-- pv_equiv track=rewrite | github.com/yaranasserr/aws | OA leetcodediscuss/delivery.py | min_connected_zones
-- ===== SOURCE A (Python) =====
-- def merge_zones(intervals):
--     """
--     Merges overlapping or adjacent intervals.
--     """
--     intervals.sort()  # Sort the intervals based on the start value
--     merged = []
--
--     for interval in intervals:
--         if not merged or merged[-1][1] < interval[0]:  # No overlap
--             merged.append(interval)
--         else:  # Overlap exists, merge intervals
--             merged[-1] = (merged[-1][0], max(merged[-1][1], interval[1]))
--
--     return merged
--
-- def calculate_connected_zones(intervals):
--     """
--     Calculates the number of connected delivery regions.
--     """
--     merged_zones = merge_zones(intervals)
--     return len(merged_zones)
--
-- def min_connected_zones(starts, ends, k):
--     """
--     Finds the minimum number of connected delivery regions
--     after adding one new zone of length <= k.
--     """
--     # Create initial list of intervals
--     intervals = list(zip(starts, ends))
--
--     # Binary search bounds for the new zone size
--     low, high = 1, k  # The new zone's length must be between 1 and k
--     best_result = float('inf')
--
--     # Try all possible start and end positions for the new zone
--     for new_start in range(min(starts), max(ends) + 1):  # New zone can start anywhere within the current range
--         for new_end in range(new_start, new_start + k + 1):  # New zone's length <= k
--             if new_end - new_start > k:
--                 continue  # Skip invalid zone
--
--             new_zone = (new_start, new_end)
--             temp_intervals = intervals + [new_zone]  # Add new zone to the list
--             num_connected = calculate_connected_zones(temp_intervals)
--             best_result = min(best_result, num_connected)
--
--     return best_result
-- ===== SOURCE B (Python) =====
-- # B: sort the intervals once, try only the maximal new zone (x, x+k) for each
-- # start x (a longer zone never increases the merged count), and count merged
-- # regions with a scalar scan over an O(n) sorted insertion -- no per-candidate
-- # sort, no merged-list construction, and the inner length loop is gone.
--
-- def _insert_sorted(lst, z):
--     # insert z into the sorted list lst, after every element <= z
--     i = 0
--     while i < len(lst) and not (z < lst[i]):
--         i += 1
--     return lst[:i] + [z] + lst[i:]
--
-- def _count_with(base, z):
--     count = 0
--     cur = 0
--     for (s, e) in _insert_sorted(base, z):
--         if count == 0 or cur < s:
--             count += 1
--             cur = e
--         else:
--             cur = max(cur, e)
--     return count
--
-- def min_connected_zones(starts, ends, k):
--     base = sorted(zip(starts, ends))
--     best = None
--     for x in range(min(starts), max(ends) + 1):
--         c = _count_with(base, (x, x + k))
--         if best is None or c < best:
--             best = c
--     return best
-- ===== Notes on version B (the rewrite author's own statement) =====
-- stated objective: faster
-- what changed: B sorts the intervals once, drops A's inner loop over zone lengths (proved: the maximal zone (x, x+k) is always at least as good), and counts merged regions with a scalar (count, cur) scan over an O(n) sorted insertion instead of re-sorting and rebuilding a merged list for every candidate.
-- outside the precondition, e.g. on min_connected_zones([0], [2], -1): A returns inf, B returns 1; on min_connected_zones([5], [1], 2): A returns inf, B returns None; on min_connected_zones([], [1], 2): A raises ValueError, B raises ValueError
import Mathlib
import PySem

__________

__TASK TO COMPLETE__. Please return the material above exactly as written.

__SOLUTION__.
-- pv_equiv track=rewrite | github.com/yaranasserr/aws | OA leetcodediscuss/delivery.py | min_connected_zones
-- ===== SOURCE A (Python) =====
-- def merge_zones(intervals):
--     """
--     Merges overlapping or adjacent intervals.
--     """
--     intervals.sort()  # Sort the intervals based on the start value
--     merged = []
--
--     for interval in intervals:
--         if not merged or merged[-1][1] < interval[0]:  # No overlap
--             merged.append(interval)
--         else:  # Overlap exists, merge intervals
--             merged[-1] = (merged[-1][0], max(merged[-1][1], interval[1]))
--
--     return merged
--
-- def calculate_connected_zones(intervals):
--     """
--     Calculates the number of connected delivery regions.
--     """
--     merged_zones = merge_zones(intervals)
--     return len(merged_zones)
--
-- def min_connected_zones(starts, ends, k):
--     """
--     Finds the minimum number of connected delivery regions
--     after adding one new zone of length <= k.
--     """
--     # Create initial list of intervals
--     intervals = list(zip(starts, ends))
--
--     # Binary search bounds for the new zone size
--     low, high = 1, k  # The new zone's length must be between 1 and k
--     best_result = float('inf')
--
--     # Try all possible start and end positions for the new zone
--     for new_start in range(min(starts), max(ends) + 1):  # New zone can start anywhere within the current range
--         for new_end in range(new_start, new_start + k + 1):  # New zone's length <= k
--             if new_end - new_start > k:
--                 continue  # Skip invalid zone
--
--             new_zone = (new_start, new_end)
--             temp_intervals = intervals + [new_zone]  # Add new zone to the list
--             num_connected = calculate_connected_zones(temp_intervals)
--             best_result = min(best_result, num_connected)
--
--     return best_result
-- ===== SOURCE B (Python) =====
-- # B: sort the intervals once, try only the maximal new zone (x, x+k) for each
-- # start x (a longer zone never increases the merged count), and count merged
-- # regions with a scalar scan over an O(n) sorted insertion -- no per-candidate
-- # sort, no merged-list construction, and the inner length loop is gone.
--
-- def _insert_sorted(lst, z):
--     # insert z into the sorted list lst, after every element <= z
--     i = 0
--     while i < len(lst) and not (z < lst[i]):
--         i += 1
--     return lst[:i] + [z] + lst[i:]
--
-- def _count_with(base, z):
--     count = 0
--     cur = 0
--     for (s, e) in _insert_sorted(base, z):
--         if count == 0 or cur < s:
--             count += 1
--             cur = e
--         else:
--             cur = max(cur, e)
--     return count
--
-- def min_connected_zones(starts, ends, k):
--     base = sorted(zip(starts, ends))
--     best = None
--     for x in range(min(starts), max(ends) + 1):
--         c = _count_with(base, (x, x + k))
--         if best is None or c < best:
--             best = c
--     return best
-- ===== Notes on version B (the rewrite author's own statement) =====
-- stated objective: faster
-- what changed: B sorts the intervals once, drops A's inner loop over zone lengths (proved: the maximal zone (x, x+k) is always at least as good), and counts merged regions with a scalar (count, cur) scan over an O(n) sorted insertion instead of re-sorting and rebuilding a merged list for every candidate.
-- outside the precondition, e.g. on min_connected_zones([0], [2], -1): A returns inf, B returns 1; on min_connected_zones([5], [1], 2): A returns inf, B returns None; on min_connected_zones([], [1], 2): A raises ValueError, B raises ValueError
import Mathlib
import PySem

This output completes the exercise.